The McPlant burger currently for sale is topped with cheese, lettuce, tomato, pickles, onions, mayonnaise, mustard and ketchup.

The item is cooked on the same grill as beef burgers, the company said, presenting a problem for those who are following a vegan diet. Restaurant Brands International Inc.-owned Burger King faced the same challenge in 2019 with its soy-based burgers cooked on the same broiler as beef and chicken. Other chains have done the same, but often allow customers to request a different grill or the microwave.

McPlant is available to roll out in other markets when they’re ready, McDonald’s said. The Sweden test will last until March 15, while the Denmark trial will run through April 12.

Key Market

Scandinavia is a key market for plant-based alternatives and one that consumer packaged goods companies have prioritized for roll-outs. In 2018, Unilever began selling vegan Magnum ice cream bars in Sweden and Finland.

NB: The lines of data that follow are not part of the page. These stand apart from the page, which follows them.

-- pv_equiv track=rewrite | github.com/maridelvalle15/MISO-dermoapp-grupo12 | servicios_salud/flaskr/views/logica.py | construccion_porcentajes_certitud
-- ===== SOURCE A (Python) =====
-- def construccion_porcentajes_certitud(array,percentage):
--     ranges = []
--     for index,elem in enumerate(array):
--         if index == 0:
--             primer_percentage_range = 1
--         else:
--             primer_percentage_range = percentage*index
--         ranges.append([primer_percentage_range,percentage*(index+1)])
--
--     return ranges
-- ===== SOURCE B (Python) =====
-- def construccion_porcentajes_certitud(array, percentage):
--     # Build the ranges back-to-front with a running upper bound that is
--     # decremented by `percentage` each step (no per-element multiplication),
--     # then reverse; the first range's lower bound falls out as the final step.
--     n = len(array)
--     if n == 0:
--         return []
--     ranges = []
--     hi = percentage * n
--     for _ in range(n - 1):
--         lo = hi - percentage
--         ranges.append([lo, hi])
--         hi = lo
--     ranges.append([1, hi])
--     ranges.reverse()
--     return ranges
-- ===== Notes on version B (the rewrite author's own statement) =====
-- stated objective: alternative
-- what changed: B builds the ranges back-to-front with a running upper bound decremented by percentage each step (no per-index multiplication or index==0 branch inside the loop) and reverses at the end, instead of A's forward enumerate loop that computes percentage*index per element and branches on index==0.
import Mathlib
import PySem

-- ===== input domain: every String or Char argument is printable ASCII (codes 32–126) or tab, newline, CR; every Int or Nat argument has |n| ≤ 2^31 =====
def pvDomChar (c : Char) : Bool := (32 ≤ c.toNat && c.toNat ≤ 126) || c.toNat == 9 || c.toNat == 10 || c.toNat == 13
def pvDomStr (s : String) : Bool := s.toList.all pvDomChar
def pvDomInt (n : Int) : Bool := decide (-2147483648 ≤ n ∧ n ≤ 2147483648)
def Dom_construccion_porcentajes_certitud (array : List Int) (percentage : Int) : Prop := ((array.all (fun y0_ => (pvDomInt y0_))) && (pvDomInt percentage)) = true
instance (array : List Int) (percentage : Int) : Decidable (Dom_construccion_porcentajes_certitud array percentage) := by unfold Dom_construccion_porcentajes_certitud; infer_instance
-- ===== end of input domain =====

-- B builds the ranges back-to-front with a running upper bound (subtraction instead of
-- per-index multiplication) and reverses at the end; alternative decomposition, same cost.


-- ===== PORT A =====
def construccion_porcentajes_certitud (array : List Int) (percentage : Int) : List (List Int) :=
  (PySem.List.enumerate array 0).foldl
    (fun ranges ie =>
      let primer_percentage_range : Int := if ie.1 = 0 then 1 else percentage * ie.1
      ranges ++ [[primer_percentage_range, percentage * (ie.1 + 1)]]) []

-- ===== PORT B =====
def construccion_porcentajes_certitud_alt (array : List Int) (percentage : Int) : List (List Int) :=
  let n := array.length
  if n = 0 then []
  else
    -- running upper bound hi, decremented by percentage; ranges grow by append
    let st : List (List Int) × Int :=
      (List.range (n - 1)).foldl
        (fun st _ =>
          let lo := st.2 - percentage
          (st.1 ++ [[lo, st.2]], lo))
        ([], percentage * (n : Int))
    ((st.1 ++ [[1, st.2]]).reverse)

-- ===== PRECONDITION & SPEC =====
def Spec_construccion_porcentajes_certitud (array : List Int) (percentage : Int) (out : List (List Int)) : Prop := out = construccion_porcentajes_certitud_alt array percentage
instance (array : List Int) (percentage : Int) (out : List (List Int)) : Decidable (Spec_construccion_porcentajes_certitud array percentage out) := by unfold Spec_construccion_porcentajes_certitud; infer_instance

-- ===== CLAIM (what is proved, stated in full; the proofs are below) =====
def Claim_equal_construccion_porcentajes_certitud : Prop := ∀ (array : List Int) (percentage : Int), Dom_construccion_porcentajes_certitud array percentage → Spec_construccion_porcentajes_certitud array percentage (construccion_porcentajes_certitud array percentage)

-- ===== LEMMAS AND PROOFS =====

-- generic: a foldl that appends one element per item is a map
theorem foldl_append_singleton {α β : Type} (g : α → β) (l : List α) (acc : List β) :
    l.foldl (fun r e => r ++ [g e]) acc = acc ++ l.map g := by
  induction l generalizing acc with
  | nil => simp
  | cons x xs ih => simp [ih]

-- closed form both ports are reduced to
def pvSpec (percentage : Int) (n : Nat) : List (List Int) :=
  (List.range n).map
    (fun i : Nat => [if i = 0 then (1 : Int) else percentage * (i : Int), percentage * ((i : Int) + 1)])

theorem pv_A_eq (array : List Int) (percentage : Int) :
    construccion_porcentajes_certitud array percentage = pvSpec percentage array.length := by
  unfold construccion_porcentajes_certitud pvSpec
  rw [foldl_append_singleton
        (fun ie : Int × Int =>
          [if ie.1 = 0 then (1 : Int) else percentage * ie.1, percentage * (ie.1 + 1)])]
  apply List.ext_getElem
  · simp [PySem.List.length_enumerate]
  · intro i h1 h2
    simp only [List.nil_append, List.getElem_map, PySem.List.getElem_enumerate,
      List.getElem_range, zero_add, Nat.cast_eq_zero]

-- the B loop in closed form: ranges grow as a map of running differences, hi ends at hi - p*k
theorem pv_B_loop (p : Int) (k : Nat) (acc : List (List Int)) (hi : Int) :
    (List.range k).foldl
      (fun (st : List (List Int) × Int) (_ : Nat) =>
        let lo := st.2 - p
        (st.1 ++ [[lo, st.2]], lo))
      (acc, hi)
    = (acc ++ (List.range k).map (fun j : Nat => [hi - p * ((j : Int) + 1), hi - p * (j : Int)]),
       hi - p * (k : Int)) := by
  induction k generalizing acc hi with
  | zero => simp
  | succ m ih =>
    rw [List.range_succ, List.foldl_append, ih]
    simp only [List.foldl_cons, List.foldl_nil, List.map_append, List.map_cons,
      List.map_nil, List.append_assoc]
    rw [show hi - p * ((m : Int) + 1) = hi - p * (m : Int) - p from by ring,
        show hi - p * ((m + 1 : Nat) : Int) = hi - p * (m : Int) - p from by push_cast; ring]

-- reversing the back-to-front build gives the forward spec
theorem pv_rev_eq (p : Int) (m : Nat) :
    ((List.range m).map
        (fun j : Nat => [p * ((m + 1 : Nat) : Int) - p * ((j : Int) + 1),
                         p * ((m + 1 : Nat) : Int) - p * (j : Int)]) ++
      [[1, p * ((m + 1 : Nat) : Int) - p * (m : Int)]]).reverse = pvSpec p (m + 1) := by
  apply List.ext_getElem
  · simp [pvSpec]
  · intro i h1 h2
    rw [List.getElem_reverse]
    simp only [List.length_append, List.length_map, List.length_range, List.length_cons,
      List.length_nil, List.length_reverse] at h1 ⊢
    have him : i < m + 1 := by omega
    by_cases hi0 : i = 0
    · subst hi0
      have hidx : m + (0 + 1) - 1 - 0 = m := by omega
      simp only [hidx]
      rw [List.getElem_append_right (by simp)]
      simp only [List.length_map, List.length_range, Nat.sub_self, List.getElem_cons_zero, pvSpec,
        List.getElem_map, List.getElem_range,]
      simp only [List.cons.injEq, and_true]
      refine ⟨rfl, by push_cast; ring⟩
    · have hle : i ≤ m := by omega
      have hidx : m + (0 + 1) - 1 - i = m - i := by omega
      simp only [hidx]
      rw [List.getElem_append_left (by simp; omega)]
      simp only [List.getElem_map, List.getElem_range, pvSpec, hi0, if_false]
      simp only [List.cons.injEq, and_true]
      refine ⟨by push_cast [Nat.cast_sub hle]; ring, by push_cast [Nat.cast_sub hle]; ring⟩

theorem pv_B_eq (array : List Int) (percentage : Int) :
    construccion_porcentajes_certitud_alt array percentage = pvSpec percentage array.length := by
  unfold construccion_porcentajes_certitud_alt
  dsimp only
  cases harr : array.length with
  | zero => simp [pvSpec]
  | succ m =>
    rw [if_neg (Nat.succ_ne_zero m)]
    simp only [Nat.succ_sub_one]
    rw [pv_B_loop]
    dsimp only
    rw [List.nil_append]
    exact pv_rev_eq percentage m

-- ===== VERDICT (by name: the statement is the Claim_ definition above) =====
theorem construccion_porcentajes_certitud_spec : Claim_equal_construccion_porcentajes_certitud := by
  intro array percentage _
  unfold Spec_construccion_porcentajes_certitud
  rw [pv_A_eq, pv_B_eq]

While McDonald’s will source the McPlant patties for the tests through Beyond Meat, it didn’t specify the suppliers for future roll-outs. Beyond Meat referred questions to McDonald’s. The plant-based meat maker has said that it collaborated with McDonald’s but hasn’t offered many details of the arrangement.

McDonald’s Chief Executive Officer Chris Kempczinski has called plant-based food “an ongoing consumer trend.” The company will be “flexible” with McPlant, which could be sold as a burger, chicken item or breakfast sandwich, he said.